**Task statement:** Lines holding the string "Bool" are the ones to copy; find them all in the data.

# # #

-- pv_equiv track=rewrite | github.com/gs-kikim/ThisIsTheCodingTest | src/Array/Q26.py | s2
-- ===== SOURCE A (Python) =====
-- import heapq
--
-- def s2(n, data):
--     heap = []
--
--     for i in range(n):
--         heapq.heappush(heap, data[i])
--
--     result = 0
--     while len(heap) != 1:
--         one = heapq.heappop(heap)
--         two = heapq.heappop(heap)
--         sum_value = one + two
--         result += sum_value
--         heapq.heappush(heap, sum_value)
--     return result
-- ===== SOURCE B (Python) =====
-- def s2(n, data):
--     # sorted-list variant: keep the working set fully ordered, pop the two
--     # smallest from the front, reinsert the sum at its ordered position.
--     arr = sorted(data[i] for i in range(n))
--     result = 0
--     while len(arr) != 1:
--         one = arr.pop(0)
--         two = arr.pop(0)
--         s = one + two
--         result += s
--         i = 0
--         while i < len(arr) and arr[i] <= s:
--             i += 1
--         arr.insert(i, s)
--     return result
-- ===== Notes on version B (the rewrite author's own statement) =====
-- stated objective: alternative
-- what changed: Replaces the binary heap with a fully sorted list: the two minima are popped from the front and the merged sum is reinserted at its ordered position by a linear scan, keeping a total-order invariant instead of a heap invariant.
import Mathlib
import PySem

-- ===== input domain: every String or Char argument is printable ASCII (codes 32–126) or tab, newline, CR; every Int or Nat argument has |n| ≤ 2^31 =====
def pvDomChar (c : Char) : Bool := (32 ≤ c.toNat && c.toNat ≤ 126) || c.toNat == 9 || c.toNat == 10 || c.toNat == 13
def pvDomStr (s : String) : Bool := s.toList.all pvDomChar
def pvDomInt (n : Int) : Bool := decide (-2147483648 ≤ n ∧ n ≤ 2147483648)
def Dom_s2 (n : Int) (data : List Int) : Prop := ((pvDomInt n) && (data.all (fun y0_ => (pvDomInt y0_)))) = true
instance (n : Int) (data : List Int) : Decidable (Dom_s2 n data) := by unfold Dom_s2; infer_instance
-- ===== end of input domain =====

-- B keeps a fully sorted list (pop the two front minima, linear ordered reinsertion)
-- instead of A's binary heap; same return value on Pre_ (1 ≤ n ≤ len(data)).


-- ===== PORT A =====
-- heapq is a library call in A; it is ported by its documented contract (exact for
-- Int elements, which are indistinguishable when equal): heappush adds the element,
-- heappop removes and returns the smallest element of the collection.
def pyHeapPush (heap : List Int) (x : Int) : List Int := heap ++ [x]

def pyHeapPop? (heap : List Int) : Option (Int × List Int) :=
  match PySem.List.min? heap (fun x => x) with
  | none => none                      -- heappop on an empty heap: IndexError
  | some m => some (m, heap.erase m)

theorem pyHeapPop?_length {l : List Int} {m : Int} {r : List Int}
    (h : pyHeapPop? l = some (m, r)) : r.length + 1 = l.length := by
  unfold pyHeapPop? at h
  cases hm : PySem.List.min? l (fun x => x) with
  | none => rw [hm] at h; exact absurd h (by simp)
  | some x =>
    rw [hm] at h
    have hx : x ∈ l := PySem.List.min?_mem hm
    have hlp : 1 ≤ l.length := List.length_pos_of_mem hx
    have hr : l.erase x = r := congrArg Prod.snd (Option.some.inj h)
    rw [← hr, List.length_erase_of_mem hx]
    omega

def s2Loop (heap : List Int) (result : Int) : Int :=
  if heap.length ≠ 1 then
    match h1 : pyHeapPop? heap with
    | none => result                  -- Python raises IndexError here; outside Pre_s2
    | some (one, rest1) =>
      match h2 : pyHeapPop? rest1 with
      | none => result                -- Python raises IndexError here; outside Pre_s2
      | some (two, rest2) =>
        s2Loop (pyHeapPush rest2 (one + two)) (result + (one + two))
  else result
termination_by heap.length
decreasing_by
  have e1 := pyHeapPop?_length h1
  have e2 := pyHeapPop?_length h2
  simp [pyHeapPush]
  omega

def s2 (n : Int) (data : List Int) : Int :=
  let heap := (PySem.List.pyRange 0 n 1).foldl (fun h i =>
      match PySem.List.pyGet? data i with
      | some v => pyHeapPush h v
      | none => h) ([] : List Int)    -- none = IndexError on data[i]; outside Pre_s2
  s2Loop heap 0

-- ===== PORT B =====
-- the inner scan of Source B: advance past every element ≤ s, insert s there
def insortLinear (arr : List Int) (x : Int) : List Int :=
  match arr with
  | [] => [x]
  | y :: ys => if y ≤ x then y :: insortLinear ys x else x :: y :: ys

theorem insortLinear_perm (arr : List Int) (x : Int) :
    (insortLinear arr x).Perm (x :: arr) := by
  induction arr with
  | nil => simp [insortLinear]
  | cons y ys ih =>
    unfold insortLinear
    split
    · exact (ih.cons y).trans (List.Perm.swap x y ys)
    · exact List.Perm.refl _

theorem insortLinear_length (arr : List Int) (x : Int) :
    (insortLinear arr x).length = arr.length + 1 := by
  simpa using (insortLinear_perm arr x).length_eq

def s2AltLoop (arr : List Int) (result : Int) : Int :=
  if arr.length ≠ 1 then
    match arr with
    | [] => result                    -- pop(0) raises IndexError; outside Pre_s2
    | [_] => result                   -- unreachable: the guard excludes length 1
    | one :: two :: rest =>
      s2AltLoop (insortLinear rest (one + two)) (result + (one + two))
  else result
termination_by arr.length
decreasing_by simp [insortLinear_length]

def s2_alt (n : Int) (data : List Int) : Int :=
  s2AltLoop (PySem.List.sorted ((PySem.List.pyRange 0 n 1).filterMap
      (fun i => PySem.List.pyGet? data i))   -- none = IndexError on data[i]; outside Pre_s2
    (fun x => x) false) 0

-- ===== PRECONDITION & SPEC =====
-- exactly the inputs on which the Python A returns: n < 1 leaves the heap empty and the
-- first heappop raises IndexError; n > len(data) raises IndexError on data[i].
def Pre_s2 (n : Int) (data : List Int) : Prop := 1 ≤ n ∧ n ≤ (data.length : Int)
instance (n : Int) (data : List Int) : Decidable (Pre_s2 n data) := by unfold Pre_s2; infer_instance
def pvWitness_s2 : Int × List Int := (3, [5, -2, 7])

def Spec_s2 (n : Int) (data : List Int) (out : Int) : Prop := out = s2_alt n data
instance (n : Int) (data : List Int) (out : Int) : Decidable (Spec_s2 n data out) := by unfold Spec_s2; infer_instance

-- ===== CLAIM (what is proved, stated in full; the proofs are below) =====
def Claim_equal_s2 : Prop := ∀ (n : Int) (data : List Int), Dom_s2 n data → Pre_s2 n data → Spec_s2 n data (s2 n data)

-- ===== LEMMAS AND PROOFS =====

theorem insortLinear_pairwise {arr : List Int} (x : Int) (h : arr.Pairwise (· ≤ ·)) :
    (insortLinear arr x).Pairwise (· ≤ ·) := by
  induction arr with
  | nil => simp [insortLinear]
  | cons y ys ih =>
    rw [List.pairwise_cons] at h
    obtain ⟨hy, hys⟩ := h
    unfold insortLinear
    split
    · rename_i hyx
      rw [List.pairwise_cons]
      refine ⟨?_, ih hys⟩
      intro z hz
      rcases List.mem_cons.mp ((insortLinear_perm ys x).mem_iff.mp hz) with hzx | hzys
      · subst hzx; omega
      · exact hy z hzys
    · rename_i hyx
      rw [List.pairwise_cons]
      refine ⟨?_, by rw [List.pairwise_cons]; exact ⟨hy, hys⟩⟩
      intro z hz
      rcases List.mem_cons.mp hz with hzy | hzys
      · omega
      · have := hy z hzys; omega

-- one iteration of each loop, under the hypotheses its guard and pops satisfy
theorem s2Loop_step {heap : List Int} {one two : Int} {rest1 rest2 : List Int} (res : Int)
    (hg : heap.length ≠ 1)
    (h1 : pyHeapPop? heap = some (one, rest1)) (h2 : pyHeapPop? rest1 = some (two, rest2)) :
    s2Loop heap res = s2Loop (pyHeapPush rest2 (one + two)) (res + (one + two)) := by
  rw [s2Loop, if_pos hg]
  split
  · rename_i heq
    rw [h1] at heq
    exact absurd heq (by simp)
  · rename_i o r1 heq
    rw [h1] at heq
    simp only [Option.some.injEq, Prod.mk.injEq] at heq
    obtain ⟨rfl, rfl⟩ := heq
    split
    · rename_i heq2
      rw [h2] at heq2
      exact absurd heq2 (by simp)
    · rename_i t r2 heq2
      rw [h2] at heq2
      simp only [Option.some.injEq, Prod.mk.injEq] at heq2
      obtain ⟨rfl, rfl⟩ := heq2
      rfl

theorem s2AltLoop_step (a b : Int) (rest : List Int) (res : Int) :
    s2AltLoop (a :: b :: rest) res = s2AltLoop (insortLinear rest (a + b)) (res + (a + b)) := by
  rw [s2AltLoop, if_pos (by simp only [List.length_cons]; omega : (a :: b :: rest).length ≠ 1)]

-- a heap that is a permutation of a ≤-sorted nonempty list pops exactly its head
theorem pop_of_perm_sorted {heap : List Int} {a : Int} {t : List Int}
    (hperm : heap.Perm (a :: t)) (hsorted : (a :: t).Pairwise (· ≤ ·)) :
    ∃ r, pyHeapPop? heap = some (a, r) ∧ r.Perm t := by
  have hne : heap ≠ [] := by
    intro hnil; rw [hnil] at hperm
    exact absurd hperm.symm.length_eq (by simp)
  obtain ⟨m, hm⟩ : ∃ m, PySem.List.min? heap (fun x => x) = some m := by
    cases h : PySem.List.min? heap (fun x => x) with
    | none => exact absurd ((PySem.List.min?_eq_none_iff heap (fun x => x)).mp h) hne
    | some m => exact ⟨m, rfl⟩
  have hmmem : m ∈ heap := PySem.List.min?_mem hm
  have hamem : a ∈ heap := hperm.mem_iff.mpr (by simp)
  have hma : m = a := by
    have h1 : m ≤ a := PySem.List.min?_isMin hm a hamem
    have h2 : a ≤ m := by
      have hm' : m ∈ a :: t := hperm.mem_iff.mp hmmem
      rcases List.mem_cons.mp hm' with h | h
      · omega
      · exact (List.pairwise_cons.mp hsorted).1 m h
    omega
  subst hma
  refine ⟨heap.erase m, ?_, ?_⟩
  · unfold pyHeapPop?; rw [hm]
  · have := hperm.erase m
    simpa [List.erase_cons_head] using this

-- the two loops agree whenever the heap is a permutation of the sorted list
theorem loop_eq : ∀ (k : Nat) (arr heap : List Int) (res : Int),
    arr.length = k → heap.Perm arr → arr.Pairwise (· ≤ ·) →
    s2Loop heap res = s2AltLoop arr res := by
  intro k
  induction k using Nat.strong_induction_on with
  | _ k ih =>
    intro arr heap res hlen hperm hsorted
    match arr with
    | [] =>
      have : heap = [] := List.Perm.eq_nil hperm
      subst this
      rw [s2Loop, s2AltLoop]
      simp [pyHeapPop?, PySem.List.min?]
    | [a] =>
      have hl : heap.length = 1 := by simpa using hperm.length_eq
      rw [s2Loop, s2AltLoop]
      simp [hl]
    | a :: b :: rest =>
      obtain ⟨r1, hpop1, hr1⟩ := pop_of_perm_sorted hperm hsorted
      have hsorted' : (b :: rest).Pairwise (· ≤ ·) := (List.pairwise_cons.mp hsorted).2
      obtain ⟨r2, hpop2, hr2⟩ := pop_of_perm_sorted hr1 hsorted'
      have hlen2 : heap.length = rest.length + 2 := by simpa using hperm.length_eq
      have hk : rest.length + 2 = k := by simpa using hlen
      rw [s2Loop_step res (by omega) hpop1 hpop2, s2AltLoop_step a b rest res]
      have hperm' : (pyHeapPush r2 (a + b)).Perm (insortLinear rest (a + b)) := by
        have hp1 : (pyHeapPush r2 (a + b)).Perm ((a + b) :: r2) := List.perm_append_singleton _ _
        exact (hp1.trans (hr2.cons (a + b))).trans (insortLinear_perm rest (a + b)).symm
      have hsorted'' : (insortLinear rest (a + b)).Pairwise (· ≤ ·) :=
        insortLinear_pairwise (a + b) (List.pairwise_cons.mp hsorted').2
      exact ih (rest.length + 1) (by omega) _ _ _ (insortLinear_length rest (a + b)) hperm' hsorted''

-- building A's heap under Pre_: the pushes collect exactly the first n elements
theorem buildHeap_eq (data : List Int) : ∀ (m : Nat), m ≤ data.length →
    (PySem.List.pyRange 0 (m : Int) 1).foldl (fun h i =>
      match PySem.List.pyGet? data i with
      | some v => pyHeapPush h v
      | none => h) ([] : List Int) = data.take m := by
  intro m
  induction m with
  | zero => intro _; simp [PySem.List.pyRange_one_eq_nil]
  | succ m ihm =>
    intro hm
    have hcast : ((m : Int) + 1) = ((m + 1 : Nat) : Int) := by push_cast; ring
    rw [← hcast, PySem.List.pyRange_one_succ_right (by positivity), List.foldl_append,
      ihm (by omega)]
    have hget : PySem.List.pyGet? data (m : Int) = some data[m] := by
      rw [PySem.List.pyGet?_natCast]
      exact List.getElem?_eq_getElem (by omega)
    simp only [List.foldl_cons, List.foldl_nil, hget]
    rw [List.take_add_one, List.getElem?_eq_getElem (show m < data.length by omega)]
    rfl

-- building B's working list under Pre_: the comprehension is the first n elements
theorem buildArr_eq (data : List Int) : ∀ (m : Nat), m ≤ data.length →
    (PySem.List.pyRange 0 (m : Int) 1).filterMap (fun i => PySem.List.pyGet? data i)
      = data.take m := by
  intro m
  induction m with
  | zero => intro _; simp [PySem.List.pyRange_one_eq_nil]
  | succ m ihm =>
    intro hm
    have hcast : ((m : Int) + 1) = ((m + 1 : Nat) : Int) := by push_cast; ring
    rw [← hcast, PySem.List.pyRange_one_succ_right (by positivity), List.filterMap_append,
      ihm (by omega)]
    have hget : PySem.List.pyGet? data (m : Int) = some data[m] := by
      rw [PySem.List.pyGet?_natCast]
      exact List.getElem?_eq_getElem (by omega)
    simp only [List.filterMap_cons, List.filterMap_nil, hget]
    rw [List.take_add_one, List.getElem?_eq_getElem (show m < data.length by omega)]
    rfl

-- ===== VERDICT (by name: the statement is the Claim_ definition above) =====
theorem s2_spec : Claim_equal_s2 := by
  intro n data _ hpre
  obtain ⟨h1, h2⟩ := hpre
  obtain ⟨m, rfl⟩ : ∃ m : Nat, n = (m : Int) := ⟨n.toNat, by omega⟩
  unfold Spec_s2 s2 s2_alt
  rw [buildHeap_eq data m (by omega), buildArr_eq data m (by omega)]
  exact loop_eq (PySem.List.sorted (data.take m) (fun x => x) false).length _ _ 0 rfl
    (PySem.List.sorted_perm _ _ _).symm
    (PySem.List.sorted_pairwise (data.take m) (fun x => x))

# # #

**Solution to the exercise:**
def pvDomChar (c : Char) : Bool := (32 ≤ c.toNat && c.toNat ≤ 126) || c.toNat == 9 || c.toNat == 10 || c.toNat == 13
def pvDomStr (s : String) : Bool := s.toList.all pvDomChar
def pvDomInt (n : Int) : Bool := decide (-2147483648 ≤ n ∧ n ≤ 2147483648)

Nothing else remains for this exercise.